(Stored data)
-*-*-

-- pv_equiv track=rewrite | github.com/johnmarktaylor91/torchlens | torchlens/data_classes/interface.py | _format_list_with_line_breaks
-- ===== SOURCE A (Python) =====
-- def _format_list_with_line_breaks(lst, indent_chars: str, line_break_every=5) -> str:
--     """
--     Utility function to pretty print a list with line breaks, adding indent_chars every line.
--     """
--     s = f"\n{indent_chars}"
--     for i, item in enumerate(lst):
--         s += f"{item}"
--         if i < len(lst) - 1:
--             s += ", "
--         if ((i + 1) % line_break_every == 0) and (i < len(lst) - 1):
--             s += f"\n{indent_chars}"
--     return s
-- ===== SOURCE B (Python) =====
-- def _format_list_with_line_breaks(lst, indent_chars: str, line_break_every=5) -> str:
--     """Pretty print a list: chunk it into groups of line_break_every items,
--     render each group comma-separated, and join groups with an indented break."""
--     chunks = []
--     rest = list(lst)
--     while rest:
--         chunks.append(rest[:line_break_every])
--         rest = rest[line_break_every:]
--     body = f", \n{indent_chars}".join(", ".join(f"{x}" for x in chunk) for chunk in chunks)
--     return f"\n{indent_chars}" + body
-- ===== Notes on version B (the rewrite author's own statement) =====
-- stated objective: simpler
-- what changed: Replaces the index-counting loop with per-element comma/break conditionals by chunk-then-join: partition the list into groups of line_break_every items and join the rendered groups with ', \n'+indent, so no per-item boundary/modulo tests or repeated string concatenation remain (str.join builds the output); Pre_ restricts to the natural domain of a positive break period (kept: empty list with any period), since at 0 A raises ZeroDivisionError on nonempty lists and for negative periods A's every-|n| break is an accident of Python's sign-following modulo.
-- outside the precondition, e.g. on _format_list_with_line_breaks(['a', 'b'], '', -1): A returns '\na, \nb', B does not finish within the time limit
import Mathlib
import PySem

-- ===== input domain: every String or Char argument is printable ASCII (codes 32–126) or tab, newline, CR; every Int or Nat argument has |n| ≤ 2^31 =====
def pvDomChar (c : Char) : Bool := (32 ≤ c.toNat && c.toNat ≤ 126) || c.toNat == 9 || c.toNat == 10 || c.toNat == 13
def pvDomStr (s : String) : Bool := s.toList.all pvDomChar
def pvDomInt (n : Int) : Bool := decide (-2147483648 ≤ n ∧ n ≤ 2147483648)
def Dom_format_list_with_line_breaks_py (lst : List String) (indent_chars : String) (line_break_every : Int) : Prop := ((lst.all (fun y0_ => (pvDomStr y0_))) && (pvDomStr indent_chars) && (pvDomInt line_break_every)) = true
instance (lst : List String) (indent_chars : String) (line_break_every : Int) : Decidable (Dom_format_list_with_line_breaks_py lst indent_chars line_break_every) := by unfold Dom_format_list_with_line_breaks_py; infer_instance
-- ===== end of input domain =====

-- B replaces A's index-counting loop by chunk-the-list-then-join (objective: simpler decomposition).


-- ===== PORT A =====
-- the for-loop over enumerate(lst), accumulator s; conditions in source order
def pvLoopA (n : Int) (lbe : Int) (ind : String) : String → List (Int × String) → String
  | s, [] => s
  | s, (i, item) :: rest =>
    let s1 := s ++ item
    let s2 := if i < n - 1 then s1 ++ ", " else s1
    let s3 := if PySem.Int.mod (i + 1) lbe = 0 ∧ i < n - 1 then s2 ++ "\n" ++ ind else s2
    pvLoopA n lbe ind s3 rest

def format_list_with_line_breaks_py (lst : List String) (indent_chars : String) (line_break_every : Int) : String :=
  pvLoopA (lst.length : Int) line_break_every indent_chars ("\n" ++ indent_chars) (PySem.List.enumerate lst)

-- ===== PORT B =====
-- the while-loop of Source B: peel rest[:k] / rest[k:], written head + take/drop (k-1) so the
-- recursion is length-decreasing; for k ≥ 1 (all of Pre_) these are the same slices
def pvChunks (k : Nat) : List String → List (List String)
  | [] => []
  | x :: xs => (x :: xs.take (k - 1)) :: pvChunks k (xs.drop (k - 1))
termination_by l => l.length
decreasing_by simp

def format_list_with_line_breaks_py_alt (lst : List String) (indent_chars : String) (line_break_every : Int) : String :=
  "\n" ++ indent_chars ++
    PySem.Str.join (", \n" ++ indent_chars)
      ((pvChunks line_break_every.toNat lst).map (fun c => PySem.Str.join ", " c))

-- ===== PRECONDITION & SPEC =====
-- Pre_ restricts to the function's natural domain, a positive break period: at
-- line_break_every = 0 A raises ZeroDivisionError on any nonempty list, and for negative
-- periods A's every-|n| break is an accident of Python's sign-following modulo while B's
-- slicing loop does not terminate; the empty list is kept for any period (both return the bare indent).
def Pre_format_list_with_line_breaks_py (lst : List String) (indent_chars : String) (line_break_every : Int) : Prop :=
  1 ≤ line_break_every ∨ lst = []
instance (lst : List String) (indent_chars : String) (line_break_every : Int) : Decidable (Pre_format_list_with_line_breaks_py lst indent_chars line_break_every) := by unfold Pre_format_list_with_line_breaks_py; infer_instance

def pvWitness_format_list_with_line_breaks_py : List String × String × Int := (["a", "bb", "c"], "  ", 2)

def Spec_format_list_with_line_breaks_py (lst : List String) (indent_chars : String) (line_break_every : Int) (out : String) : Prop := out = format_list_with_line_breaks_py_alt lst indent_chars line_break_every
instance (lst : List String) (indent_chars : String) (line_break_every : Int) (out : String) : Decidable (Spec_format_list_with_line_breaks_py lst indent_chars line_break_every out) := by unfold Spec_format_list_with_line_breaks_py; infer_instance

-- ===== CLAIM (what is proved, stated in full; the proofs are below) =====
def Claim_equal_format_list_with_line_breaks_py : Prop := ∀ (lst : List String) (indent_chars : String) (line_break_every : Int), Dom_format_list_with_line_breaks_py lst indent_chars line_break_every → Pre_format_list_with_line_breaks_py lst indent_chars line_break_every → Spec_format_list_with_line_breaks_py lst indent_chars line_break_every (format_list_with_line_breaks_py lst indent_chars line_break_every)

-- ===== LEMMAS AND PROOFS =====

-- pure (accumulator-free) rendering of A's loop body, carrying the running index
def pvB (lbe : Int) (ind : String) : Nat → List String → String
  | _, [] => ""
  | _, [x] => x
  | i, x :: y :: xs => x ++ ", " ++ (if PySem.Int.mod ((i : Int) + 1) lbe = 0 then "\n" ++ ind else "") ++ pvB lbe ind (i + 1) (y :: xs)

-- same rendering with a countdown-to-break counter instead of the global index
def pvC (k : Nat) (ind : String) : Nat → List String → String
  | _, [] => ""
  | _, [x] => x
  | c, x :: y :: xs => x ++ ", " ++ (if c = 1 then "\n" ++ ind else "") ++ pvC k ind (if c = 1 then k else c - 1) (y :: xs)

lemma comma_nl : (", " : String) ++ "\n" = ", \n" := String.toList_inj.mp (by simp)

lemma pvLoopA_eq_pvB (lbe : Int) (ind : String) :
    ∀ (l : List String) (i : Nat) (s : String),
      pvLoopA ((i : Int) + l.length) lbe ind s (PySem.List.enumerate l (i : Int)) = s ++ pvB lbe ind i l := by
  intro l
  induction l with
  | nil => intro i s; simp [pvLoopA, pvB, PySem.List.enumerate]
  | cons x xs ih =>
    intro i s
    rw [PySem.List.enumerate_cons]
    cases xs with
    | nil =>
      have hlt : ¬ ((i : Int) < (i : Int) + (([x]).length : Int) - 1) := by simp
      simp only [pvLoopA, hlt, and_false, if_false]
      simp [PySem.List.enumerate, pvLoopA, pvB]
    | cons y ys =>
      have hlt : (i : Int) < (i : Int) + ((x :: y :: ys).length : Int) - 1 := by
        simp only [List.length_cons]; push_cast; omega
      have harg : (i : Int) + ((x :: y :: ys).length : Int) = ((i+1 : Nat) : Int) + ((y :: ys).length : Int) := by
        simp only [List.length_cons]; push_cast; omega
      simp only [pvLoopA, hlt, and_true, if_true]
      have hcast : ((i : Int) + 1) = ((i + 1 : Nat) : Int) := by push_cast; omega
      rw [harg, hcast, ih (i+1)]
      simp only [pvB, ← hcast]
      split_ifs with h
      · simp only [String.append_assoc]
      · simp [String.append_assoc]

lemma pymod_zero_iff (lbe : Int) (m : Nat) :
    PySem.Int.mod (m : Int) lbe = 0 ↔ m % lbe.natAbs = 0 := by
  rw [PySem.Int.mod_eq_zero_iff_dvd, ← Int.natAbs_dvd]
  norm_cast
  exact Nat.dvd_iff_mod_eq_zero

lemma succ_mod (k i : Nat) (hk : 1 ≤ k) : (i + 1) % k = (i % k + 1) % k := by
  conv_lhs => rw [Nat.add_mod]
  rcases Nat.eq_or_lt_of_le hk with h | h
  · rw [← h]; simp [Nat.mod_one]
  · rw [Nat.mod_eq_of_lt h]

lemma next_cnt (k i : Nat) (hk : 1 ≤ k) :
    k - (i + 1) % k = if (i + 1) % k = 0 then k else (k - i % k) - 1 := by
  have h1 : i % k < k := Nat.mod_lt _ (by omega)
  have h2 := succ_mod k i hk
  rcases Nat.lt_or_ge (i % k + 1) k with h | h
  · rw [h2, Nat.mod_eq_of_lt h]
    have : ¬ (i % k + 1 = 0) := by omega
    simp only [h2, Nat.mod_eq_of_lt h, this, if_false]
    omega
  · have h3 : i % k = k - 1 := by omega
    have h4 : (i % k + 1) = k := by omega
    rw [h2, h4, Nat.mod_self]
    simp

lemma break_iff (k i : Nat) (hk : 1 ≤ k) : ((i + 1) % k = 0) ↔ (k - i % k = 1) := by
  have h1 : i % k < k := Nat.mod_lt _ (by omega)
  have h2 := succ_mod k i hk
  rcases Nat.lt_or_ge (i % k + 1) k with h | h
  · rw [h2, Nat.mod_eq_of_lt h]; omega
  · have h4 : (i % k + 1) = k := by omega
    rw [h2, h4, Nat.mod_self]; omega

lemma pvB_eq_pvC (lbe : Int) (hlbe : lbe ≠ 0) (ind : String) :
    ∀ (l : List String) (i : Nat),
      pvB lbe ind i l = pvC lbe.natAbs ind (lbe.natAbs - i % lbe.natAbs) l := by
  intro l
  induction l with
  | nil => intro i; simp [pvB, pvC]
  | cons x xs ih =>
    intro i
    cases xs with
    | nil => simp [pvB, pvC]
    | cons y ys =>
      have hk : 1 ≤ lbe.natAbs := by omega
      have hcast : ((i : Int) + 1) = (((i + 1 : Nat)) : Int) := by push_cast; omega
      simp only [pvB, pvC, hcast, pymod_zero_iff, ih (i+1)]
      rw [next_cnt lbe.natAbs i hk]
      simp only [break_iff lbe.natAbs i hk]

lemma join_nil' (sep : String) : PySem.Str.join sep ([] : List String) = "" := by
  simp [PySem.Str.join]

lemma join_singleton' (sep x : String) : PySem.Str.join sep [x] = x := by
  simp only [PySem.Str.join, List.map_cons, List.map_nil,
    PySem.Chars.join_singleton, String.ofList_toList]

lemma join_cons_cons' (sep x y : String) (xs : List String) :
    PySem.Str.join sep (x :: y :: xs) = x ++ sep ++ PySem.Str.join sep (y :: xs) := by
  apply String.toList_inj.mp
  simp [PySem.Str.toList_join, PySem.Chars.join_cons_cons, String.toList_append]

lemma join_cons' (sep a : String) (rest : List String) :
    PySem.Str.join sep (a :: rest) = a ++ (if rest = [] then "" else sep ++ PySem.Str.join sep rest) := by
  cases rest with
  | nil => simp [join_singleton']
  | cons r rs => simp [join_cons_cons', String.append_assoc]

lemma pvC_chunk (k : Nat) (hk : 1 ≤ k) (ind : String) :
    ∀ (l : List String) (c : Nat), 1 ≤ c →
      pvC k ind c l = PySem.Str.join ", " (l.take c) ++
        (if l.length ≤ c then "" else ", " ++ "\n" ++ ind ++ pvC k ind k (l.drop c)) := by
  intro l
  induction l with
  | nil => intro c hc; simp [pvC, join_nil']
  | cons x xs ih =>
    intro c hc
    cases xs with
    | nil =>
      have h1 : (List.take c [x] : List String) = [x] := by
        cases c with | zero => omega | succ n => simp
      simp [pvC, h1, join_singleton', hc]
    | cons y ys =>
      rcases Nat.eq_or_lt_of_le hc with h1 | h1
      · -- c = 1 : break falls right after x
        subst h1
        have hlen : ¬ ((x :: y :: ys).length ≤ 1) := by simp
        simp only [pvC, List.take_succ_cons, List.take_zero, join_singleton',
          List.drop_succ_cons, List.drop_zero, hlen, if_false]
        simp only [if_true, String.append_assoc]
      · -- c ≥ 2 : no break after x, recurse with c - 1
        obtain ⟨m, rfl⟩ : ∃ m, c = m + 2 := ⟨c - 2, by omega⟩
        have hcond : ¬ (m + 2 = 1) := by omega
        simp only [pvC, hcond, if_false, show m + 2 - 1 = m + 1 from rfl,
          ih (m+1) (by omega), List.take_succ_cons, List.drop_succ_cons, join_cons_cons',
          List.length_cons]
        split_ifs with ha hb hb
        · simp [String.append_assoc]
        · omega
        · omega
        · simp [String.append_assoc]

lemma pvJoin_chunks (k : Nat) (hk : 1 ≤ k) (ind : String) :
    ∀ (l : List String),
      PySem.Str.join (", \n" ++ ind) ((pvChunks k l).map (fun c => PySem.Str.join ", " c)) = pvC k ind k l := by
  have main : ∀ (n : Nat) (l : List String), l.length ≤ n →
      PySem.Str.join (", \n" ++ ind) ((pvChunks k l).map (fun c => PySem.Str.join ", " c)) = pvC k ind k l := by
    intro n
    induction n with
    | zero =>
      intro l hl
      have : l = [] := by cases l <;> simp_all
      subst this
      simp [pvChunks, pvC, join_nil']
    | succ n ih =>
      intro l hl
      cases l with
      | nil => simp [pvChunks, pvC, join_nil']
      | cons x xs =>
        obtain ⟨m, rfl⟩ : ∃ m, k = m + 1 := ⟨k - 1, by omega⟩
        rw [pvChunks]
        simp only [Nat.add_sub_cancel, List.map_cons]
        rw [join_cons', pvC_chunk (m+1) hk ind (x :: xs) (m+1) hk]
        simp only [List.take_succ_cons, List.drop_succ_cons, List.length_cons]
        have hlen : (xs.drop m).length ≤ n := by simp at hl ⊢; omega
        by_cases hdrop : xs.length ≤ m
        · have h1 : xs.drop m = [] := by rw [List.drop_eq_nil_iff]; omega
          have h2 : xs.take m = xs := List.take_of_length_le hdrop
          have h3 : xs.length + 1 ≤ m + 1 := by omega
          rw [h1, h2]
          simp [pvChunks, h3]
        · have h3 : ¬ (xs.length + 1 ≤ m + 1) := by omega
          have h4 : xs.drop m ≠ [] := by rw [ne_eq, List.drop_eq_nil_iff]; omega
          have h5 : (pvChunks (m+1) (xs.drop m)).map (fun c => PySem.Str.join ", " c) ≠ [] := by
            cases h : xs.drop m with
            | nil => exact absurd h h4
            | cons z zs => simp [pvChunks]
          rw [if_neg h5, if_neg h3, ih (xs.drop m) hlen]
          rw [← comma_nl]
  intro l; exact main l.length l le_rfl

-- ===== VERDICT (by name: the statement is the Claim_ definition above) =====
theorem format_list_with_line_breaks_py_spec : Claim_equal_format_list_with_line_breaks_py := by
  intro lst ind lbe _ hpre
  unfold Spec_format_list_with_line_breaks_py format_list_with_line_breaks_py format_list_with_line_breaks_py_alt
  rcases hpre with hlbe | hnil
  · have hlbe0 : lbe ≠ 0 := by omega
    have habs : lbe.toNat = lbe.natAbs := by omega
    have hk : 1 ≤ lbe.natAbs := by omega
    have h0 := pvLoopA_eq_pvB lbe ind lst 0 ("\n" ++ ind)
    simp only [Nat.cast_zero, zero_add] at h0
    rw [h0, pvB_eq_pvC lbe hlbe0 ind, habs, pvJoin_chunks lbe.natAbs hk ind]
    simp [String.append_assoc]
  · subst hnil
    simp [pvLoopA, pvChunks, PySem.List.enumerate, PySem.Str.join, PySem.Chars.join, List.intercalate]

-*-*-

- Exercise instructions: Each line above that contains the string "while" should be identified and copied.

- Answer space:
--     while rest:
-- the while-loop of Source B: peel rest[:k] / rest[k:], written head + take/drop (k-1) so the
-- periods A's every-|n| break is an accident of Python's sign-following modulo while B's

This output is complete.